I too get particularly annoyed with reviewers who step outside their comfort zones, and therefore rate hypercritically. As writers, we are constantly reminded to "write what we know"--as reviewers, we should apply the same basic mandate.

I get even more perturbed by imperfect ratings that come with unconstructive comments, or, similarly, five-star ratings that accompany a wash of revision suggestions. Reviewers should indeed take the time to be sure they are representing their opinions in both rating and commenting.

I'm afraid I'm one of the "chain reviewers" to which you refer toward the end, though I've always tried to afford the same respect to subsequent pieces that I do to the first I open at the beginning of the day. I'm sure you're right, though, that as a reviewer works through several pieces, probably repeating herself several times along the way, some of the initial enthusiasm dissipates, and is replaced with terseness that is perceptible to the author. Try to be patient, though; as long as the review still contains helpful feedback, it serves its primary purpose, and that is often more important than excessive courtesy.
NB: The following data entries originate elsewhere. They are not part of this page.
theorem step_spec (y : Int) (p : List Int) (a b : Int) (t : List Int) :
    pvStep y (p ++ a :: b :: t) (p.length : Int) =
      if a < b ∧ PySem.Int.mod a y = PySem.Int.mod b y ∧ PySem.Int.mod a 2 = 1 ∧ PySem.Int.mod b 2 = 1 then
        p ++ b :: a :: t
      else if a > b ∧ PySem.Int.mod a y = PySem.Int.mod b y ∧ PySem.Int.mod a 2 = 0 ∧ PySem.Int.mod b 2 = 0 then
        p ++ b :: a :: t
      else p ++ a :: b :: t := by
  have hga : PySem.List.pyGetD (p ++ a :: b :: t) (p.length : Int) 0 = a := pyGetD_append_cons p a _ 0
  have hgb : PySem.List.pyGetD (p ++ a :: b :: t) ((p.length : Int) + 1) 0 = b := by
    have h1 : (p.length : Int) + 1 = ((p ++ [a]).length : Int) := by simp
    rw [h1, show p ++ a :: b :: t = (p ++ [a]) ++ b :: t by simp]
    exact pyGetD_append_cons (p ++ [a]) b t 0
  have hsa : PySem.List.pySetD (p ++ a :: b :: t) (p.length : Int) b = p ++ b :: b :: t :=
    pySetD_append_cons p a (b :: t) b
  have hsb : PySem.List.pySetD (p ++ b :: b :: t) ((p.length : Int) + 1) a = p ++ b :: a :: t := by
    have h1 : (p.length : Int) + 1 = ((p ++ [b]).length : Int) := by simp
    rw [h1, show p ++ b :: b :: t = (p ++ [b]) ++ b :: t by simp]
    rw [pySetD_append_cons (p ++ [b]) b t a]
    simp
  simp only [pvStep, hga, hgb]
  split_ifs <;> simp_all

theorem inner_bridge (y : Int) : ∀ (k : Nat) (p l : List Int), k + 1 ≤ l.length →
    (PySem.List.pyRange (p.length : Int) ((p.length : Int) + k) 1).foldl (fun l' j => pvStep y l' j) (p ++ l)
      = p ++ tpass y k l := by
  intro k
  induction k with
  | zero =>
    intro p l _
    simp only [Nat.cast_zero, add_zero]
    rw [PySem.List.pyRange_one_eq_nil (le_refl _)]
    rfl
  | succ k ih =>
    intro p l h
    match l, h with
    | a :: b :: t, h =>
      rw [PySem.List.pyRange_one_cons (by push_cast; omega)]
      simp only [List.foldl_cons]
      rw [step_spec y p a b t]
      have harith : (p.length : Int) + ((k : Nat) + 1 : Nat) = ((p.length : Int) + 1) + (k : Nat) := by push_cast; ring
      split_ifs with h1 h2
      · rw [harith, show ((p.length : Int) + 1) = (((p ++ [b]).length : Int)) by simp,
            show p ++ b :: a :: t = (p ++ [b]) ++ a :: t by simp,
            ih (p ++ [b]) (a :: t) (by simp at h ⊢; omega)]
        simp only [tpass, if_pos h1]
        simp
      · rw [harith, show ((p.length : Int) + 1) = (((p ++ [b]).length : Int)) by simp,
            show p ++ b :: a :: t = (p ++ [b]) ++ a :: t by simp,
            ih (p ++ [b]) (a :: t) (by simp at h ⊢; omega)]
        simp only [tpass, if_neg h1, if_pos h2]
        simp
      · rw [harith, show ((p.length : Int) + 1) = (((p ++ [a]).length : Int)) by simp,
            show p ++ a :: b :: t = (p ++ [a]) ++ b :: t by simp,
            ih (p ++ [a]) (b :: t) (by simp at h ⊢; omega)]
        simp only [tpass, if_neg h1, if_neg h2]
        simp
    | [a], h => simp at h
    | [], h => simp at h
The one point on which we don't agree is the one you've made about age. Not only is it unrealistic to expect younger readers to shy away from pieces with temptingly high ratings, it also seems that to exclude them from the reviewing pool might deprive authors of what could be a fresh and unique perspective. I debuted on this site at age sixteen; I felt then and still feel that young people are perfectly capable of reading and reviewing with kindness and maturity. I think the young man you dealt with just happened to be particularly hostile, but isn't representative of young people as a whole.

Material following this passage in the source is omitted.